Andrew Goldman has been writing for over 20 years and investing for the past 10 years. He currently writes about personal finance and investing for Wealthsimple. Andrew's past work has been published in The New York Times Magazine, Bloomberg Businessweek, New York Magazine and Wired. Television appearances include NBC's Today show as well as Fox News. Andrew holds a Bachelor of Arts (English) from the University of Texas. He and his wife Robin live in Westport, Connecticut with their two boys and a Bedlington terrier. In his spare time, he hosts “The Originals" podcast.
A Tax Free Savings Account (TFSA) is not only one of the great wonders of the world, it’s also one of the great misnomers of the English language. Why is that? Well, it’s not a savings account at all.
We don’t know who decided to call it a savings account, but whoever it was should probably relinquish the part of his or her job that involves naming stuff! We’re about to give you a whirlwind primer on all things TFSA. Should you hope to go a little deeper on the big topics we cover, don’t hesitate to check out more in-depth articles on the following topics:
What is a TFSA?
Though TFSA is an acronym for Tax Free Savings Account, it’s not really much at all like those savings accounts you probably had as a kid--ones that earned almost no interest but provided access to all-you-can-eat stale lollipops from your local bank branch. Instead, think of a tax-free savings account (TFSA) as a basket. You can pick what to put in that basket from a bevy of financial instruments—exchange traded funds, guaranteed investment certificates, stocks, bonds and yes, actual savings accounts. The Canadian government introduced TFSAs in 2009 as a way to encourage people to save money. Since you paid tax on the money you put into your TFSA, you won’t have to pay anything when you take money out.
How Does A TFSA Work?
How a TFSA works is very simple. You open a TFSA, deposit money and hopefully watch your money grow. One of the greatest features of the TFSA is their flexibility in terms of when you can withdraw your money. Unlike an RRSP, you’re free to withdraw at any time without penalty, but there are government-mandated limits to how much you can contribute every year. The maximum you’re allowed to put into a TFSA each year is known as the contribution limit and it varies from year to year. It’s a good idea to take a gander at this year’s limit and past limits before you open a TFSA and start contributing. That’s because over contributing comes with a nasty little penalty — 1% of the excess contribution every month until it’s withdrawn.

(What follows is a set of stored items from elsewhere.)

-- pv_equiv track=rewrite | github.com/periodicapp/WFCGSG2EB | ALP/Week4.py | checkValidZip
-- ===== SOURCE A (Python) =====
-- from typing import Dict, List, Tuple
--
-- def checkValidZip(matrix: List[List[int]]) -> bool:
--     # Sets are arrays of unique elements only
--     # Check if the rows as sets are the same length
--     for item in matrix:
--         # If they are not the same, an element was duplicated, so we know that row was incorrect
--         if(len(item) != len(set(item))):
--             return False
--     # Zip creates arrays from columns in a 2-D Array
--     for i in zip(*matrix):
--         # Check if the rows(ex-columns) as sets are the same length
--         # If they are not the same, an element was duplicated, so we know that row was incorrect
--         if(len(i)!= len(set(i))):
--             return False
--     return True
-- ===== SOURCE B (Python) =====
-- def checkValidZip(matrix):
--     # single pass: per-column seen-sets (sized to the shortest row, mirroring zip's truncation)
--     m = min((len(r) for r in matrix), default=0)
--     col_sets = [set() for _ in range(m)]
--     for row in matrix:
--         seen = set()
--         for x in row:
--             if x in seen:
--                 return False
--             seen.add(x)
--         for x, s in zip(row, col_sets):
--             if x in s:
--                 return False
--             s.add(x)
--     return True
-- ===== Notes on version B (the rewrite author's own statement) =====
-- stated objective: alternative
-- what changed: Replaced A's two-phase check (all rows via len(set), then a transpose with zip(*matrix) checked the same way) with a single sweep over the rows that maintains one seen-set per column (sized to the shortest row, mirroring zip's truncation), so no transposed matrix is ever built.
import Mathlib
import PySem

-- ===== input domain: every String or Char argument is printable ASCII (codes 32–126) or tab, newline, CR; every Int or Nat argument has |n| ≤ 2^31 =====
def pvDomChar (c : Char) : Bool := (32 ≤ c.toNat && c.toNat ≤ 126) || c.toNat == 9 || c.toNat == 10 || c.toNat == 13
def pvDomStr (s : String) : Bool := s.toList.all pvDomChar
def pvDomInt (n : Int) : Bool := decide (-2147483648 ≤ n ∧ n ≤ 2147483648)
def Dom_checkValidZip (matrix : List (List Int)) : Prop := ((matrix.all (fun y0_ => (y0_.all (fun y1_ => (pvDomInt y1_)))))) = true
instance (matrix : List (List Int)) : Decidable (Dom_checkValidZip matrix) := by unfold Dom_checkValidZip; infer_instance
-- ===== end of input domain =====

-- B replaces A's two-phase row-check + zip(*matrix) transpose with a single sweep over the rows
-- maintaining one seen-set per column (alternative decomposition; same asymptotic cost).


-- ===== PORT A =====
-- zip(*matrix): the columns of the matrix, truncated at the shortest row (empty for matrix == []).
-- Exact: for j below the minimum row length, t.getD j 0 is exactly t[j].
def pyZipStar (rows : List (List Int)) : List (List Int) :=
  match rows with
  | [] => []
  | r :: rs =>
    (List.range (rs.foldl (fun a t => min a t.length) r.length)).map
      (fun j => (r :: rs).map (fun t => t.getD j 0))

-- A: check every row with len(item) != len(set(item)), then every zip-column the same way.
def checkValidZip (matrix : List (List Int)) : Bool :=
  (matrix.all (fun item => item.length == (PySem.Set.ofList item).length)) &&
  ((pyZipStar matrix).all (fun i => i.length == (PySem.Set.ofList i).length))

-- ===== PORT B =====
-- inner row loop: "for x in row: if x in seen: return False; seen.add(x)" (true = found a duplicate)
def altRowDup : List Int → PySem.Set Int → Bool
  | [], _ => false
  | x :: xs, seen => if seen.contains x then true else altRowDup xs (seen.add x)

-- column loop: "for x, s in zip(row, col_sets): if x in s: return False; s.add(x)";
-- none = early False, some = the updated column sets
def altCols : List Int → List (PySem.Set Int) → Option (List (PySem.Set Int))
  | _, [] => some []
  | [], _ :: _ => some []
  | x :: xs, s :: ss =>
    if s.contains x then none
    else
      match altCols xs ss with
      | none => none
      | some ss' => some (PySem.Set.add s x :: ss')

-- outer loop over the rows, threading the per-column seen-sets
def altGo : List (List Int) → List (PySem.Set Int) → Bool
  | [], _ => true
  | row :: rest, sets =>
    if altRowDup row PySem.Set.empty then false
    else
      match altCols row sets with
      | none => false
      | some sets' => altGo rest sets'

def checkValidZip_alt (matrix : List (List Int)) : Bool :=
  let m : Nat :=
    match matrix with
    | [] => 0
    | r :: rs => rs.foldl (fun a t => min a t.length) r.length
  altGo matrix (List.replicate m PySem.Set.empty)

-- ===== PRECONDITION & SPEC =====
def Spec_checkValidZip (matrix : List (List Int)) (out : Bool) : Prop := out = checkValidZip_alt matrix
instance (matrix : List (List Int)) (out : Bool) : Decidable (Spec_checkValidZip matrix out) := by unfold Spec_checkValidZip; infer_instance

-- ===== CLAIM (what is proved, stated in full; the proofs are below) =====
def Claim_equal_checkValidZip : Prop := ∀ (matrix : List (List Int)), Dom_checkValidZip matrix → Spec_checkValidZip matrix (checkValidZip matrix)

-- ===== LEMMAS AND PROOFS =====

-- column j of a matrix, reading t[j] as t.getD j 0 (exact for j below every row length)
def pvCol (j : Nat) (rows : List (List Int)) : List Int := rows.map (fun t => t.getD j 0)

lemma pv_foldl_min_le_acc (rs : List (List Int)) (a : Nat) :
    rs.foldl (fun a t => min a t.length) a ≤ a := by
  induction rs generalizing a with
  | nil => simp
  | cons r rs ih => exact le_trans (ih _) (Nat.min_le_left _ _)

lemma pv_foldl_min_le_mem (rs : List (List Int)) (a : Nat) (t : List Int) (ht : t ∈ rs) :
    rs.foldl (fun a t => min a t.length) a ≤ t.length := by
  induction rs generalizing a with
  | nil => cases ht
  | cons r rs ih =>
    simp only [List.foldl_cons]
    rcases List.mem_cons.mp ht with rfl | ht
    · exact le_trans (pv_foldl_min_le_acc rs _) (Nat.min_le_right _ _)
    · exact ih _ ht

lemma pv_len_ofList_iff (l : List Int) :
    (l.length == (PySem.Set.ofList l).length) = true ↔ l.Nodup := by
  have h1 : (PySem.Set.ofList l).toFinset = l.toFinset := by
    ext x; simp [List.mem_toFinset, PySem.Set.mem_ofList]
  have h2 : (PySem.Set.ofList l).length = l.toFinset.card := by
    rw [← h1]; exact (List.toFinset_card_of_nodup (PySem.Set.nodup_ofList l)).symm
  have h3 : l.dedup.length = l.toFinset.card := by
    have hf : l.dedup.toFinset = l.toFinset := by
      ext x; simp [List.mem_toFinset, List.mem_dedup]
    rw [← hf]
    exact (List.toFinset_card_of_nodup l.nodup_dedup).symm
  rw [beq_iff_eq, h2]
  constructor
  · intro h
    have := List.Sublist.eq_of_length (List.dedup_sublist l) (by omega)
    exact List.dedup_eq_self.mp this
  · intro h
    rw [← h3, List.dedup_eq_self.mpr h]

lemma pv_altRowDup_false_iff (row : List Int) (seen : PySem.Set Int) :
    altRowDup row seen = false ↔ row.Nodup ∧ ∀ x ∈ row, x ∉ seen := by
  induction row generalizing seen with
  | nil => simp [altRowDup]
  | cons x xs ih =>
    simp only [altRowDup]
    by_cases hc : x ∈ seen
    · simp [hc]
    · have hcf : PySem.Set.contains seen x = false := by
        rcases Bool.eq_false_or_eq_true (PySem.Set.contains seen x) with h | h
        · exact absurd ((PySem.Set.contains_iff seen x).mp h) hc
        · exact h
      rw [hcf]
      simp only [Bool.false_eq_true, if_false, ih, List.nodup_cons, List.mem_cons]
      constructor
      · rintro ⟨hn, hall⟩
        have hx : x ∉ xs := fun hm => by
          have := hall x hm; rw [PySem.Set.mem_add] at this; simp at this
        refine ⟨⟨hx, hn⟩, ?_⟩
        rintro y (rfl | hy)
        · exact hc
        · intro hys
          exact (hall y hy) ((PySem.Set.mem_add seen x y).mpr (Or.inl hys))
      · rintro ⟨⟨hx, hn⟩, hall⟩
        refine ⟨hn, ?_⟩
        intro y hy hmem
        rcases (PySem.Set.mem_add seen x y).mp hmem with hys | rfl
        · exact hall y (Or.inr hy) hys
        · exact hx hy

lemma pv_altCols_eq (row : List Int) (sets : List (PySem.Set Int))
    (h : sets.length ≤ row.length) :
    altCols row sets =
      if ∀ j, (hj : j < sets.length) → row.getD j 0 ∉ sets[j] then
        some (List.zipWith (fun x s => PySem.Set.add s x) row sets)
      else none := by
  induction sets generalizing row with
  | nil => cases row <;> simp [altCols]
  | cons s ss ih =>
    cases row with
    | nil => simp at h
    | cons x xs =>
      simp only [List.length_cons, Nat.add_le_add_iff_right] at h
      simp only [altCols, List.zipWith_cons_cons]
      by_cases hc : x ∈ s
      · rw [if_pos ((PySem.Set.contains_iff s x).mpr hc)]
        rw [if_neg]
        intro hall
        exact (hall 0 (by simp)) (by simpa using hc)
      · have hcf : PySem.Set.contains s x = false := by
          rcases Bool.eq_false_or_eq_true (PySem.Set.contains s x) with hb | hb
          · exact absurd ((PySem.Set.contains_iff s x).mp hb) hc
          · exact hb
        rw [hcf]
        simp only [Bool.false_eq_true, if_false]
        rw [ih xs h]
        by_cases hall : ∀ j, (hj : j < ss.length) → xs.getD j 0 ∉ ss[j]
        · rw [if_pos hall, if_pos]
          intro j hj
          cases j with
          | zero => simpa using hc
          | succ k => simpa using hall k (by simpa using hj)
        · rw [if_neg hall, if_neg]
          intro hall'
          exact hall fun j hj => by simpa using hall' (j+1) (by simpa using hj)

lemma pv_altGo_iff (rows : List (List Int)) (sets : List (PySem.Set Int))
    (h : ∀ r ∈ rows, sets.length ≤ r.length) :
    altGo rows sets = true ↔
      (∀ r ∈ rows, r.Nodup) ∧
      ∀ j, (hj : j < sets.length) →
        (pvCol j rows).Nodup ∧ ∀ x ∈ pvCol j rows, x ∉ sets[j] := by
  induction rows generalizing sets with
  | nil => simp [altGo, pvCol]
  | cons row rest ih =>
    have hrow : sets.length ≤ row.length := h row (by simp)
    have hrest : ∀ r ∈ rest, sets.length ≤ r.length := fun r hr => h r (by simp [hr])
    simp only [altGo]
    by_cases hd : altRowDup row PySem.Set.empty = true
    · rw [if_pos hd]
      constructor
      · intro hfalse; simp at hfalse
      · rintro ⟨hns, -⟩
        have : altRowDup row PySem.Set.empty = false :=
          (pv_altRowDup_false_iff row PySem.Set.empty).mpr
            ⟨hns row (by simp), by intro x hx hmem; simp [PySem.Set.empty] at hmem⟩
        rw [this] at hd; simp at hd
    · rw [if_neg hd]
      have hdf : altRowDup row PySem.Set.empty = false := by
        rcases Bool.eq_false_or_eq_true (altRowDup row PySem.Set.empty) with hb | hb
        · exact absurd hb hd
        · exact hb
      have hnr : row.Nodup := ((pv_altRowDup_false_iff row PySem.Set.empty).mp hdf).1
      rw [pv_altCols_eq row sets hrow]
      by_cases hC : ∀ j, (hj : j < sets.length) → row.getD j 0 ∉ sets[j]
      · rw [if_pos hC]
        have hlen : (List.zipWith (fun x s => PySem.Set.add s x) row sets).length
            = sets.length := by
          simp [List.length_zipWith]; omega
        rw [show (match some (List.zipWith (fun x s => PySem.Set.add s x) row sets) with
              | none => false
              | some sets' => altGo rest sets') = altGo rest
                (List.zipWith (fun x s => PySem.Set.add s x) row sets) from rfl]
        rw [ih _ (fun r hr => hlen ▸ hrest r hr)]
        constructor
        · rintro ⟨hns, hcols⟩
          refine ⟨?_, ?_⟩
          · intro r hr
            rcases List.mem_cons.mp hr with rfl | hr'
            · exact hnr
            · exact hns r hr'
          · intro j hj
            obtain ⟨hcn, hcm⟩ := hcols j (by omega)
            have hget : (List.zipWith (fun x s => PySem.Set.add s x) row sets)[j] =
                PySem.Set.add sets[j] (row.getD j 0) := by
              rw [List.getElem_zipWith]
              rw [List.getD_eq_getElem row 0 (lt_of_lt_of_le hj hrow)]
            rw [hget] at hcm
            have hhead : row.getD j 0 ∉ pvCol j rest := by
              intro hm
              exact (hcm _ hm) ((PySem.Set.mem_add _ _ _).mpr (Or.inr rfl))
            refine ⟨?_, ?_⟩
            · show (List.map (fun t => t.getD j 0) (row :: rest)).Nodup
              rw [List.map_cons, List.nodup_cons]
              exact ⟨hhead, hcn⟩
            · intro x hx
              rcases List.mem_cons.mp hx with rfl | hx'
              · exact hC j hj
              · intro hmem
                exact (hcm x hx') ((PySem.Set.mem_add _ _ _).mpr (Or.inl hmem))
        · rintro ⟨hns, hcols⟩
          refine ⟨fun r hr => hns r (by simp [hr]), ?_⟩
          intro j hj
          have hj' : j < sets.length := by omega
          obtain ⟨hcn, hcm⟩ := hcols j hj'
          rw [show pvCol j (row :: rest) = row.getD j 0 :: pvCol j rest from rfl] at hcn hcm
          rw [List.nodup_cons] at hcn
          have hget : (List.zipWith (fun x s => PySem.Set.add s x) row sets)[j] =
              PySem.Set.add sets[j] (row.getD j 0) := by
            rw [List.getElem_zipWith]
            rw [List.getD_eq_getElem row 0 (lt_of_lt_of_le hj' hrow)]
          refine ⟨hcn.2, ?_⟩
          intro x hx hmem
          rw [hget] at hmem
          rcases (PySem.Set.mem_add _ _ _).mp hmem with hms | rfl
          · exact (hcm x (List.mem_cons_of_mem _ hx)) hms
          · exact hcn.1 hx
      · rw [if_neg hC]
        constructor
        · intro hfalse; simp at hfalse
        · rintro ⟨-, hcols⟩
          push Not at hC
          obtain ⟨j, hj, hmem⟩ := hC
          exact absurd hmem ((hcols j hj).2 (row.getD j 0) (by simp [pvCol]))

-- ===== VERDICT (by name: the statement is the Claim_ definition above) =====
theorem checkValidZip_spec : Claim_equal_checkValidZip := by
  intro matrix _
  unfold Spec_checkValidZip
  cases matrix with
  | nil => rfl
  | cons r rs =>
    have hmin : ∀ t ∈ r :: rs,
        rs.foldl (fun a t => min a t.length) r.length ≤ t.length := by
      intro t ht
      rcases List.mem_cons.mp ht with rfl | ht'
      · exact pv_foldl_min_le_acc rs _
      · exact pv_foldl_min_le_mem rs _ t ht'
    rw [Bool.eq_iff_iff]
    have hA : checkValidZip (r :: rs) = true ↔
        (∀ t ∈ r :: rs, t.Nodup) ∧
        ∀ j, j < rs.foldl (fun a t => min a t.length) r.length →
          (pvCol j (r :: rs)).Nodup := by
      simp only [checkValidZip, pyZipStar, Bool.and_eq_true, List.all_eq_true,
        List.mem_map, List.mem_range]
      constructor
      · rintro ⟨h1, h2⟩
        refine ⟨fun t ht => (pv_len_ofList_iff t).mp (h1 t ht), ?_⟩
        intro j hj
        exact (pv_len_ofList_iff _).mp (h2 _ ⟨j, hj, rfl⟩)
      · rintro ⟨h1, h2⟩
        refine ⟨fun t ht => (pv_len_ofList_iff t).mpr (h1 t ht), ?_⟩
        rintro c ⟨j, hj, rfl⟩
        exact (pv_len_ofList_iff _).mpr (h2 j hj)
    have hB : checkValidZip_alt (r :: rs) = true ↔
        (∀ t ∈ r :: rs, t.Nodup) ∧
        ∀ j, j < rs.foldl (fun a t => min a t.length) r.length →
          (pvCol j (r :: rs)).Nodup := by
      show altGo (r :: rs)
          (List.replicate (rs.foldl (fun a t => min a t.length) r.length)
            PySem.Set.empty) = true ↔ _
      rw [pv_altGo_iff _ _ (by simpa using hmin)]
      simp only [List.length_replicate, List.getElem_replicate]
      constructor
      · rintro ⟨h1, h2⟩
        exact ⟨h1, fun j hj => (h2 j hj).1⟩
      · rintro ⟨h1, h2⟩
        refine ⟨h1, fun j hj => ⟨h2 j hj, ?_⟩⟩
        intro x hx hmem
        simp [PySem.Set.empty] at hmem
    rw [hA, hB]
-- pv_equiv track=rewrite | github.com/DavideBraga/master-degree-CS | masterDegree/FirstYear/SecondSemestr/ComplessitàAlgoritmi/rtal/resolved/poldo_mania/poldo_mania_medium_result.py | subseqcres
-- ===== SOURCE A (Python) =====
-- def subseqcres(array):
--     res = [1 for _ in range(len(array))]
--     pel = [1 for _ in range(len(array))]
--     for i in range((len(array) - 1), -1, -1):
--         for j in range (i, len(array), 1):
--             if array[j] > array[i]:
--                 res[i] = max(res[i], res[j] + 1)
--
--     for i in range(len(array)):
--         for j in range(i):
--             if array[j] < array[i]:
--                 pel[i] = max(pel[i], pel[j] + 1)
--
--     for i in range(len(array)):
--         pel[i] += res[i] - 1
--
--     return pel
-- ===== SOURCE B (Python) =====
-- def _lis_end(a):
--     # patience sorting: tails[k] = smallest tail of a strictly increasing
--     # subsequence of length k+1 seen so far; dp value = insertion point + 1
--     tails = []
--     out = []
--     for x in a:
--         lo, hi = 0, len(tails)
--         while lo < hi:
--             mid = (lo + hi) // 2
--             if tails[mid] < x:
--                 lo = mid + 1
--             else:
--                 hi = mid
--         if lo == len(tails):
--             tails.append(x)
--         else:
--             tails[lo] = x
--         out.append(lo + 1)
--     return out
--
--
-- def subseqcres(array):
--     left = _lis_end(array)
--     right = _lis_end([-x for x in reversed(array)])
--     right.reverse()
--     return [l + r - 1 for l, r in zip(left, right)]
-- ===== Notes on version B (the rewrite author's own statement) =====
-- stated objective: faster
-- what changed: Replaces A's two quadratic dynamic-programming loop nests with patience sorting: a sorted 'tails' list updated via binary search gives the LIS-length ending at each element, run once left-to-right and once over the reversed negated list for the rightward part.
import Mathlib
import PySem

If and when you do withdraw money from a TFSA, the amount you take out is added to how much you can contribute the following year. For example, withdrawing 5,500—plus $5,000. And TFSA contribution room doesn’t disappear if you fail to contribute in any given year. It just rolls over into the next year so you’ll have an ever-expanding contribution limit.
Advantages of a TFSA
A TFSA is what’s often referred to as a “tax-advantaged account,” meaning the government provides tax breaks for those who them as an incentive for saving for retirement or some other large purchase like a home. TFSAs are considered tax-exempt. While contributions to a TFSA earn you no immediate tax breaks like RRSP contributions would, you will however receive big breaks in the future, since all investment gains will not be subject to any taxes. In other words, since you already paid tax on the money you put into your TFSA, you won’t have to pay anything when you take money out.
Limitations of a TFSA
TFSA's are pretty great, but they can also get you into a bit of trouble if you're not careful. Because TFSAs are so popular and plentiful and you can open as many as you want, it’s easy to lose track of how much you’re contributing. As we outlined above, even if it's by accident, should you accidentally over-contribute (i.e., put in more money in a calendar year than you’re allowed by law), you will be charged a penalty of 1% per month on the amount in your TFSA that is in excess of the limit. Oh, and remember that you can’t day-trade stocks in your TFSA, unless you’d like to experience the wrath of the Canadian government’s tax department.
TFSA contribution limits
When setting TFSA limits, the government doesn’t plan too far ahead.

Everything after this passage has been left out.